The first thing i tried on the above dataset is lightgbm. This is the perfect model to try on datasets that are linearly unseperable. I got a 79.2% accuracy with lighgbm.
But, my main goal with this dataset was Permutation Importance. I wanted to look at which features are more important for Placement Status. The Random Forest itself has a `feature importance` feature, but, they doesn't handle correlated features well. This is where permutation importance comes in, which even though is computationally expensive than Random Forest, handles correlation issues better.

Result: This is absolutely right because getting an high score in aptitude tests will always matter whether we did projects or internships.

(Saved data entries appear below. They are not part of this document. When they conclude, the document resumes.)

-- pv_equiv track=rewrite | github.com/sodlfmag/Dev-Course-Algorithm | 프로그래머스/2/121688. [PCCP 모의고사 2] 2번 - 신입사원 교육/[PCCP 모의고사 2] 2번 - 신입사원 교육.py | solution
-- ===== SOURCE A (Python) =====
-- from heapq import heapify, heappush, heappop
--
-- def solution(ability, number):
--     heapify(ability)
--     for _ in range(number):
--         min1 = heappop(ability)
--         min2 = heappop(ability)
--         heappush(ability, min1 + min2)
--         heappush(ability, min1 + min2)
--     return sum(ability)
-- ===== SOURCE B (Python) =====
-- def _insert(pool, v):
--     # insert v into the sorted list pool, keeping it sorted (linear scan)
--     for i, x in enumerate(pool):
--         if v <= x:
--             return pool[:i] + [v] + pool[i:]
--     return pool + [v]
--
--
-- def solution(ability, number):
--     # Sorted-pool formulation: the two smallest are always the first two
--     # elements; the doubled sum is re-inserted at its sorted position.
--     # (Unlike A, this does not mutate `ability`; return value is identical.)
--     pool = sorted(ability)
--     for _ in range(number):
--         m1, m2 = pool[0], pool[1]
--         s = m1 + m2
--         pool = _insert(_insert(pool[2:], s), s)
--     return sum(pool)
-- ===== Notes on version B (the rewrite author's own statement) =====
-- stated objective: alternative
-- what changed: Replaces the binary heap with a sorted pool: sort once, take the two front elements each round and re-insert their sum (twice) at its sorted position; B also does not mutate the input list, while A heapifies it in place (return value is identical).
import Mathlib
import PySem

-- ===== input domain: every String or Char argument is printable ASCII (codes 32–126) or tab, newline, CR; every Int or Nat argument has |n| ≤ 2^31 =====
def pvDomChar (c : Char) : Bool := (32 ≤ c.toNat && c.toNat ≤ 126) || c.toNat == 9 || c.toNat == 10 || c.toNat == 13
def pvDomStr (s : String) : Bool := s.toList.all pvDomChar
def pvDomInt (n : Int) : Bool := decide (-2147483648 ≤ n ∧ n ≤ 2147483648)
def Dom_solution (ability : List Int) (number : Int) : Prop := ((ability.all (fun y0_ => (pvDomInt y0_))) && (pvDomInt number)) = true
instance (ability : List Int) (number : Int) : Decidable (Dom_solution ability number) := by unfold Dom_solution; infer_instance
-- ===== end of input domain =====

-- B keeps the merge pool as a sorted list instead of A's binary heap (alternative decomposition,
-- same return value); note A mutates `ability` in place (heapify) while B does not — the
-- equivalence proved here is about the RETURN value only.

-- ===== PORT A =====
-- heapq's heapify/heappop/heappush are ported by their documented contract (the heap is a pool of
-- elements; heappop removes and returns the minimum, heappush adds an element, heapify only
-- reorders in place): exact for this function, whose observable result sum(ability) does not
-- depend on the heap's internal array order. heappop on an empty heap raises IndexError → none.
def pyHeappop? (h : List Int) : Option (Int × List Int) :=
  match PySem.List.min? h (fun x => x) with
  | none => none
  | some m =>
    match PySem.List.remove? h m with
    | none => none
    | some h' => some (m, h')

-- 'for _ in range(number)' over the heap; none = an IndexError escaped the loop
def solutionGo : Nat → List Int → Option (List Int)
  | 0, h => some h
  | Nat.succ k, h =>
    match pyHeappop? h with
    | none => none
    | some (m1, h1) =>
      match pyHeappop? h1 with
      | none => none
      | some (m2, h2) => solutionGo k ((h2 ++ [m1 + m2]) ++ [m1 + m2])

def solution (ability : List Int) (number : Int) : Int :=
  match solutionGo number.toNat ability with
  | some h => h.sum
  | none => 0   -- Python raises here; excluded by Pre_solution

-- ===== PORT B =====
-- _insert from Source B: insert v into a sorted list before the first element ≥ v (linear scan)
def insertSorted : List Int → Int → List Int
  | [], v => [v]
  | x :: xs, v => if v ≤ x then v :: x :: xs else x :: insertSorted xs v

-- Source B's loop over the sorted pool; none = an IndexError (pool shorter than 2)
def solutionAltGo : Nat → List Int → Option (List Int)
  | 0, p => some p
  | Nat.succ k, p =>
    match p with
    | m1 :: m2 :: rest => solutionAltGo k (insertSorted (insertSorted rest (m1 + m2)) (m1 + m2))
    | _ => none

def solution_alt (ability : List Int) (number : Int) : Int :=
  match solutionAltGo number.toNat (PySem.List.sorted ability (fun x => x)) with
  | some p => p.sum
  | none => 0   -- Python raises here; excluded by Pre_solution

-- ===== PRECONDITION & SPEC =====
-- Pre_ excludes exactly the inputs where Python A raises IndexError: a heappop with number ≥ 1
-- needs at least two elements (the pool's size never changes across a round).
def Pre_solution (ability : List Int) (number : Int) : Prop :=
  1 ≤ number → 2 ≤ ability.length
instance (ability : List Int) (number : Int) : Decidable (Pre_solution ability number) := by
  unfold Pre_solution; infer_instance

def pvWitness_solution : List Int × Int := ([2, 5, 3], 2)

def Spec_solution (ability : List Int) (number : Int) (out : Int) : Prop := out = solution_alt ability number
instance (ability : List Int) (number : Int) (out : Int) : Decidable (Spec_solution ability number out) := by unfold Spec_solution; infer_instance

-- ===== CLAIM (what is proved, stated in full; the proofs are below) =====
def Claim_equal_solution : Prop := ∀ (ability : List Int) (number : Int), Dom_solution ability number → Pre_solution ability number → Spec_solution ability number (solution ability number)

-- ===== LEMMAS AND PROOFS =====

theorem insertSorted_perm (xs : List Int) (v : Int) : (insertSorted xs v).Perm (v :: xs) := by
  induction xs with
  | nil => simp [insertSorted]
  | cons x xs ih =>
    simp only [insertSorted]
    split
    · exact List.Perm.refl _
    · exact (List.Perm.cons x ih).trans (List.Perm.swap v x xs)

theorem insertSorted_pairwise (xs : List Int) (v : Int) (h : xs.Pairwise (· ≤ ·)) :
    (insertSorted xs v).Pairwise (· ≤ ·) := by
  induction xs with
  | nil => simp [insertSorted]
  | cons x xs ih =>
    rw [List.pairwise_cons] at h
    simp only [insertSorted]
    split
    · rename_i hvx
      refine List.pairwise_cons.2 ⟨?_, List.pairwise_cons.2 ⟨h.1, h.2⟩⟩
      intro y hy
      rcases List.mem_cons.1 hy with rfl | hy
      · exact hvx
      · exact le_trans hvx (h.1 y hy)
    · rename_i hvx
      refine List.pairwise_cons.2 ⟨?_, ih h.2⟩
      intro y hy
      have := (insertSorted_perm xs v).mem_iff.1 hy
      rcases List.mem_cons.1 this with rfl | hy'
      · omega
      · exact h.1 y hy'

-- A pops the minimum value of the pool; on a sorted pool that is the head.
theorem pyHeappop?_of_perm_sorted (h : List Int) (m : Int) (t : List Int)
    (hp : h.Perm (m :: t)) (hs : (m :: t).Pairwise (· ≤ ·)) :
    ∃ h', pyHeappop? h = some (m, h') ∧ h'.Perm t := by
  have hmem : m ∈ h := hp.mem_iff.2 (List.mem_cons_self)
  have hne : h ≠ [] := by intro hnil; subst hnil; simp at hmem
  obtain ⟨m', hm'⟩ : ∃ m', PySem.List.min? h (fun x => x) = some m' := by
    cases hmin : PySem.List.min? h (fun x => x) with
    | none => exact absurd ((PySem.List.min?_eq_none_iff h _).1 hmin) hne
    | some m' => exact ⟨m', rfl⟩
  have hm'mem : m' ∈ h := PySem.List.min?_mem hm'
  have h1 : m' ≤ m := PySem.List.min?_isMin hm' m hmem
  have h2 : m ≤ m' := by
    have hm'p : m' ∈ m :: t := hp.mem_iff.1 hm'mem
    rcases List.mem_cons.1 hm'p with rfl | hmt
    · exact le_refl _
    · exact (List.pairwise_cons.1 hs).1 m' hmt
  have hmm : m' = m := le_antisymm h1 h2
  subst hmm
  refine ⟨h.erase m', ?_, ?_⟩
  · simp only [pyHeappop?]
    split
    · rename_i hnone; rw [hm'] at hnone; exact absurd hnone (by simp)
    · rename_i m'' hsome
      rw [hm'] at hsome
      cases hsome
      rw [PySem.List.remove?_eq_some_erase h m' hm'mem]
  · have := hp.erase m'
    simpa [List.erase_cons_head] using this

-- Main invariant: if the heap pool and the sorted pool are permutations and the sorted
-- pool is sorted, the two loops produce related results (both fail, or permutable pools).
theorem go_rel (k : Nat) : ∀ (h p : List Int), h.Perm p → p.Pairwise (· ≤ ·) →
    Option.Rel List.Perm (solutionGo k h) (solutionAltGo k p) := by
  induction k with
  | zero => intro h p hp _; exact Option.Rel.some hp
  | succ k ih =>
    intro h p hp hs
    match p with
    | [] =>
      have : h = [] := List.perm_nil.1 hp
      subst this
      have h0 : pyHeappop? [] = none := by decide
      simp only [solutionGo, solutionAltGo, h0]
      exact Option.Rel.none
    | [x] =>
      have : h = [x] := List.perm_singleton.1 hp
      subst this
      have h1 : pyHeappop? [x] = some (x, []) := by
        simp [pyHeappop?, PySem.List.min?, PySem.List.remove?]
      have h0 : pyHeappop? [] = none := by decide
      simp only [solutionGo, solutionAltGo, h1, h0]
      exact Option.Rel.none
    | m1 :: m2 :: rest =>
      obtain ⟨h1, e1, hp1⟩ := pyHeappop?_of_perm_sorted h m1 (m2 :: rest) hp hs
      have hs' : (m2 :: rest).Pairwise (· ≤ ·) := (List.pairwise_cons.1 hs).2
      obtain ⟨h2, e2, hp2⟩ := pyHeappop?_of_perm_sorted h1 m2 rest hp1 hs'
      simp only [solutionGo, solutionAltGo, e1, e2]
      apply ih
      · -- (h2 ++ [s]) ++ [s] ~ insertSorted (insertSorted rest s) s
        set s := m1 + m2 with hsdef
        have b1 : (insertSorted (insertSorted rest s) s).Perm (s :: s :: rest) :=
          (insertSorted_perm _ s).trans (List.Perm.cons s (insertSorted_perm rest s))
        have a1 : ((h2 ++ [s]) ++ [s]).Perm (s :: s :: h2) :=
          (List.perm_append_singleton s (h2 ++ [s])).trans
            (List.Perm.cons s (List.perm_append_singleton s h2))
        exact a1.trans ((List.Perm.cons s (List.Perm.cons s hp2)).trans b1.symm)
      · exact insertSorted_pairwise _ _ (insertSorted_pairwise _ _ (List.pairwise_cons.1 hs').2)

-- ===== VERDICT (by name: the statement is the Claim_ definition above) =====
theorem solution_spec : Claim_equal_solution := by
  intro ability number _ _
  unfold Spec_solution solution solution_alt
  have hperm : ability.Perm (PySem.List.sorted ability (fun x => x)) :=
    (PySem.List.sorted_perm ability (fun x => x) false).symm
  have hpair := PySem.List.sorted_pairwise ability (fun x => x)
  have hrel := go_rel number.toNat ability (PySem.List.sorted ability (fun x => x)) hperm hpair
  generalize hA : solutionGo number.toNat ability = oA at hrel
  generalize hB : solutionAltGo number.toNat (PySem.List.sorted ability (fun x => x)) = oB at hrel
  cases hrel with
  | none => simp
  | some hperm2 => simpa using hperm2.sum_eq
-- pv_equiv track=rewrite | github.com/jsboigeEpita/2025-Epita-Intelligence-Symbolique | argumentation_analysis/orchestration/hierarchical/strategic/allocator.py | _define_agent_priorities
-- ===== SOURCE A (Python) =====
-- from typing import Dict, List, Any, Optional
--
-- def _define_agent_priorities(agent_assignments: Dict[str, List[str]],
--                            phase_priorities: Dict[str, str]) -> Dict[str, str]:
--     """
--     Définit les niveaux de priorité pour chaque agent.
--
--     Args:
--         agent_assignments: Assignations d'agents par phase
--         phase_priorities: Priorités des phases
--
--     Returns:
--         Dictionnaire des niveaux de priorité par agent
--     """
--     priority_levels = {}
--
--     for agent_id, assigned_phases in agent_assignments.items():
--         if not assigned_phases:
--             priority_levels[agent_id] = "low"
--             continue
--
--         # Déterminer la priorité en fonction des phases assignées
--         priority_scores = {"high": 0, "medium": 0, "low": 0}
--
--         for phase_id in assigned_phases:
--             phase_priority = phase_priorities.get(phase_id, "medium")
--             priority_scores[phase_priority] += 1
--
--         # Attribuer la priorité en fonction des scores
--         if priority_scores["high"] > 0:
--             priority_levels[agent_id] = "high"
--         elif priority_scores["medium"] > 0:
--             priority_levels[agent_id] = "medium"
--         else:
--             priority_levels[agent_id] = "low"
--
--     return priority_levels
-- ===== SOURCE B (Python) =====
-- def _define_agent_priorities(agent_assignments, phase_priorities):
--     rank = {"high": 2, "medium": 1, "low": 0}
--     names = ["low", "medium", "high"]
--     return {
--         agent_id: names[max((rank[phase_priorities.get(p, "medium")] for p in phases),
--                             default=0)]
--         for agent_id, phases in agent_assignments.items()
--     }
-- ===== Notes on version B (the rewrite author's own statement) =====
-- stated objective: simpler
-- what changed: Replaces the per-agent three-bucket count dict, the empty-list special case and the if/elif/else cascade by a single numeric max-reduction over priority ranks (high=2, medium=1, low=0, default 0) mapped back to a name.
import Mathlib
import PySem

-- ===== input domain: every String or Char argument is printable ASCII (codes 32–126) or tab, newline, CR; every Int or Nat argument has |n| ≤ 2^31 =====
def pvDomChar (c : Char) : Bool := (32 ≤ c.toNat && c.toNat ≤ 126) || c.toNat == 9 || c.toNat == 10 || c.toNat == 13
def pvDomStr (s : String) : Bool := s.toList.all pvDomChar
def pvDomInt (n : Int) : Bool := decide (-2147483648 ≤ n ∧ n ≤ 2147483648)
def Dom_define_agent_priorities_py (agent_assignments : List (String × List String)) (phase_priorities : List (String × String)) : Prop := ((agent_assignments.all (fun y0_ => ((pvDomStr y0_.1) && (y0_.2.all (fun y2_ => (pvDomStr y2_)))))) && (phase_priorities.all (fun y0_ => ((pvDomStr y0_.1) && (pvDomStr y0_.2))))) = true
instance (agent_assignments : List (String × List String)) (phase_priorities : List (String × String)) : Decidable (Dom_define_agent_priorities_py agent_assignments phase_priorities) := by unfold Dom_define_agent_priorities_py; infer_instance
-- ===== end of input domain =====

-- B replaces A's per-agent count dict, empty special case and if/elif cascade by one
-- max-reduction over numeric ranks (high=2, medium=1, low=0, default 0); objective: simpler.

-- ===== PORT A =====
-- phase_priorities.get(phase_id, "medium")  (dict lookup = first match in the assoc list)
def pvGetPrio (phase_priorities : List (String × String)) (p : String) : String :=
  (List.lookup p phase_priorities).getD "medium"

-- Literal port of A. 'priority_scores[phase_priority] += 1' raises KeyError in Python when
-- phase_priority is not one of the three keys; Pre_ excludes those inputs (there this port's
-- Dict.modify with default 0 would add the key instead).
def define_agent_priorities_py (agent_assignments : List (String × List String)) (phase_priorities : List (String × String)) : List (String × String) :=
  (agent_assignments.foldl (fun acc pr =>
    if pr.2 = [] then acc.insert pr.1 "low"
    else
      let scores : PySem.Dict String Int :=
        pr.2.foldl (fun sc p => sc.modify (pvGetPrio phase_priorities p) 0 (· + 1))
          (((PySem.Dict.empty.insert "high" (0 : Int)).insert "medium" 0).insert "low" 0)
      if scores.getD "high" 0 > 0 then acc.insert pr.1 "high"
      else if scores.getD "medium" 0 > 0 then acc.insert pr.1 "medium"
      else acc.insert pr.1 "low") PySem.Dict.empty).items

-- ===== PORT B =====
-- rank = {"high": 2, "medium": 1, "low": 0}; rank[v] raises KeyError on any other v — Pre_
-- excludes those inputs (there this total form returns 0).
def pvRank (v : String) : Int :=
  if v = "high" then 2 else if v = "medium" then 1 else 0

-- names = ["low", "medium", "high"]; names[m], exact for m in 0..2 (the only values reached).
def pvName (m : Int) : String :=
  if m = 2 then "high" else if m = 1 then "medium" else "low"

def define_agent_priorities_py_alt (agent_assignments : List (String × List String)) (phase_priorities : List (String × String)) : List (String × String) :=
  (agent_assignments.foldl (fun acc pr =>
    acc.insert pr.1
      (pvName (pr.2.foldl (fun m p => max m (pvRank (pvGetPrio phase_priorities p))) 0)))
    PySem.Dict.empty).items

-- ===== PRECONDITION & SPEC =====
-- Pre_ excludes exactly the inputs where some assigned phase's priority (with the 'medium'
-- default) is not 'high'/'medium'/'low': there Python A raises KeyError (and Python B does too).
def Pre_define_agent_priorities_py (agent_assignments : List (String × List String)) (phase_priorities : List (String × String)) : Prop :=
  ∀ pr ∈ agent_assignments, ∀ p ∈ pr.2,
    pvGetPrio phase_priorities p = "high" ∨ pvGetPrio phase_priorities p = "medium" ∨
    pvGetPrio phase_priorities p = "low"
instance (agent_assignments : List (String × List String)) (phase_priorities : List (String × String)) : Decidable (Pre_define_agent_priorities_py agent_assignments phase_priorities) := by unfold Pre_define_agent_priorities_py; infer_instance

def pvWitness_define_agent_priorities_py : (List (String × List String)) × (List (String × String)) :=
  ([("a", ["p1", "p2"]), ("b", [])], [("p1", "high")])

def Spec_define_agent_priorities_py (agent_assignments : List (String × List String)) (phase_priorities : List (String × String)) (out : List (String × String)) : Prop := out = define_agent_priorities_py_alt agent_assignments phase_priorities
instance (agent_assignments : List (String × List String)) (phase_priorities : List (String × String)) (out : List (String × String)) : Decidable (Spec_define_agent_priorities_py agent_assignments phase_priorities out) := by unfold Spec_define_agent_priorities_py; infer_instance

-- ===== CLAIM (what is proved, stated in full; the proofs are below) =====
def Claim_equal_define_agent_priorities_py : Prop := ∀ (agent_assignments : List (String × List String)) (phase_priorities : List (String × String)), Dom_define_agent_priorities_py agent_assignments phase_priorities → Pre_define_agent_priorities_py agent_assignments phase_priorities → Spec_define_agent_priorities_py agent_assignments phase_priorities (define_agent_priorities_py agent_assignments phase_priorities)

-- ===== LEMMAS AND PROOFS =====

-- Per-agent agreement: A's count-and-cascade decision equals B's rank-max decision.
theorem pv_body_eq (pp : List (String × String)) (phases : List String) :
    (if phases = [] then "low"
     else
       let scores : PySem.Dict String Int :=
         phases.foldl (fun sc p => sc.modify (pvGetPrio pp p) 0 (· + 1))
           (((PySem.Dict.empty.insert "high" (0 : Int)).insert "medium" 0).insert "low" 0)
       if scores.getD "high" 0 > 0 then "high"
       else if scores.getD "medium" 0 > 0 then "medium" else "low")
    = pvName (phases.foldl (fun m p => max m (pvRank (pvGetPrio pp p))) 0) := by
  by_cases h0 : phases = []
  · subst h0; norm_num [pvName]
  · simp only [if_neg h0]
    have hA : ∀ v : String,
        (phases.foldl (fun sc p => sc.modify (pvGetPrio pp p) 0 (· + 1))
          (((PySem.Dict.empty.insert "high" (0 : Int)).insert "medium" 0).insert "low" 0)).getD v 0
        = (((PySem.Dict.empty.insert "high" (0 : Int)).insert "medium" 0).insert "low" 0).getD v 0
          + (phases.map (pvGetPrio pp)).count v := by
      intro v
      have hmap : phases.foldl (fun sc p => sc.modify (pvGetPrio pp p) 0 (· + 1))
            (((PySem.Dict.empty.insert "high" (0 : Int)).insert "medium" 0).insert "low" 0)
          = (phases.map (pvGetPrio pp)).foldl (fun sc x => sc.modify x 0 (· + 1))
            (((PySem.Dict.empty.insert "high" (0 : Int)).insert "medium" 0).insert "low" 0) :=
        (List.foldl_map (f := pvGetPrio pp) (g := fun (sc : PySem.Dict String Int) x => sc.modify x 0 (· + 1))).symm
      rw [hmap]
      exact PySem.Dict.getD_foldl_modify_add_one _ _ _
    have hB : phases.foldl (fun m p => max m (pvRank (pvGetPrio pp p))) 0
        = ((phases.map (pvGetPrio pp)).map pvRank).foldl max 0 := by
      rw [List.foldl_map, List.foldl_map]
    set vs := phases.map (pvGetPrio pp) with hvs
    set rs := vs.map pvRank with hrs
    set m := rs.foldl max 0 with hm
    have hmem := PySem.List.foldl_max_mem rs 0
    have hle := PySem.List.le_foldl_max rs 0
    have hiH : ((((PySem.Dict.empty.insert "high" (0:Int)).insert "medium" 0).insert "low" 0)).getD "high" 0 = 0 := by decide
    have hiM : ((((PySem.Dict.empty.insert "high" (0:Int)).insert "medium" 0).insert "low" 0)).getD "medium" 0 = 0 := by decide
    rw [hB]
    by_cases hH : "high" ∈ vs
    · have h2 : (2 : Int) ∈ rs := List.mem_map.mpr ⟨"high", hH, by unfold pvRank; simp⟩
      have hub : ∀ y ∈ rs, y ≤ 2 := by
        intro y hy
        rcases List.mem_map.mp hy with ⟨x, _, rfl⟩
        unfold pvRank; split_ifs <;> omega
      have hm' : m = 2 := by
        have h1 := hle.2 _ h2
        rcases hmem with h | h
        · omega
        · exact le_antisymm (hub _ h) h1
      rw [hA "high", hiH, zero_add,
        if_pos (by exact_mod_cast List.count_pos_iff.mpr hH : (0:Int) < ↑(vs.count "high"))]
      simp [hm', pvName]
    · have hcH : vs.count "high" = 0 := List.count_eq_zero.mpr hH
      have hub1 : ∀ y ∈ rs, y ≤ 1 := by
        intro y hy
        rcases List.mem_map.mp hy with ⟨x, hx, rfl⟩
        have : x ≠ "high" := fun h => hH (h ▸ hx)
        unfold pvRank; rw [if_neg this]; split_ifs <;> omega
      rw [hA "high", hiH, zero_add, hcH,
        if_neg (by norm_num : ¬ ((0:Int) < ((0:Nat) : Int)))]
      by_cases hM : "medium" ∈ vs
      · have h1 : (1 : Int) ∈ rs := List.mem_map.mpr ⟨"medium", hM, by unfold pvRank; simp⟩
        have hm' : m = 1 := by
          have hge := hle.2 _ h1
          rcases hmem with h | h
          · omega
          · exact le_antisymm (hub1 _ h) hge
        rw [hA "medium", hiM, zero_add,
          if_pos (by exact_mod_cast List.count_pos_iff.mpr hM : (0:Int) < ↑(vs.count "medium"))]
        simp [hm', pvName]
      · have hcM : vs.count "medium" = 0 := List.count_eq_zero.mpr hM
        have hz : ∀ y ∈ rs, y = 0 := by
          intro y hy
          rcases List.mem_map.mp hy with ⟨x, hx, rfl⟩
          have hxh : x ≠ "high" := fun h => hH (h ▸ hx)
          have hxm : x ≠ "medium" := fun h => hM (h ▸ hx)
          unfold pvRank; rw [if_neg hxh, if_neg hxm]
        have hm' : m = 0 := by
          rcases hmem with h | h
          · exact h
          · exact hz _ h
        rw [hA "medium", hiM, zero_add, hcM,
          if_neg (by norm_num : ¬ ((0:Int) < ((0:Nat) : Int)))]
        simp [hm', pvName]

theorem define_agent_priorities_py_spec : Claim_equal_define_agent_priorities_py := by
  intro aa pp _ hpre
  unfold Spec_define_agent_priorities_py define_agent_priorities_py define_agent_priorities_py_alt
  congr 1
  apply PySem.List.foldl_congr_mem
  intro acc pr _
  have hb := pv_body_eq pp pr.2
  by_cases h : pr.2 = []
  · rw [if_pos h]
    rw [if_pos h] at hb
    rw [h] at hb ⊢
    simp only [List.foldl_nil] at hb ⊢
    rw [hb]
  · rw [if_neg h]
    rw [if_neg h] at hb
    rw [← hb]
    dsimp only
    split_ifs <;> rfl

Well, Everyone knows that having good aptitude score means higher chance of getting placed. But, what happens if i remove aptitude score? Let's, Try it out. Projects matter a lot. But, why was Extracurricular Activities so high with Aptitude Score but not without it? It could mean two things:

  • Either there is a significant correlation between Aptitude Score and Extracurricular Activities
  • Or, When "Aptitude Test Score" was present, the model might have heavily relied on it because it's a strong, potentially single, numerical indicator. It could have been capturing a significant portion of the signal related to candidate quality that was also reflected in "Extra Activities" and "Workshops."
There is a very good correlation between Aptitude Score and Extracurricular Activities (0.48) and Projects and Extracurricular Activities (0.49) which may indicate that "Aptitude Test Score" is sharing information with "Extra Activities". Maybe "Aptitude Test Score" could have been acting as a proxy or surrogate for some of the information contained in these other features.
The Extracurricular Activites could also mean participating in events, conferences like IEEE and getting to know a lot of people which in turn may help them get a referral.

What happens if i remove the Extracurricular Activites itself? Again, Projects matter a lot. CGPA also matters. The correlation between Projects and CGPA, Projects and Workshops/Certification, Projects and Extracurricular Activities are high. This means, "Aptitude Score," "Workshops/Certifications," "Projects" and "Extracurricular Activities" could all be indicators of a general trait like "academic engagement".

"Projects" might also mean "applied skills" which could be an unique feature which helped a student get placed. Maybe that's the reason why, "Projects" is high even though, Aptitude Score was not present.

Conclusion

Do more Projects, Get a high score in Aptitude tests and have interest in your subject to get placed.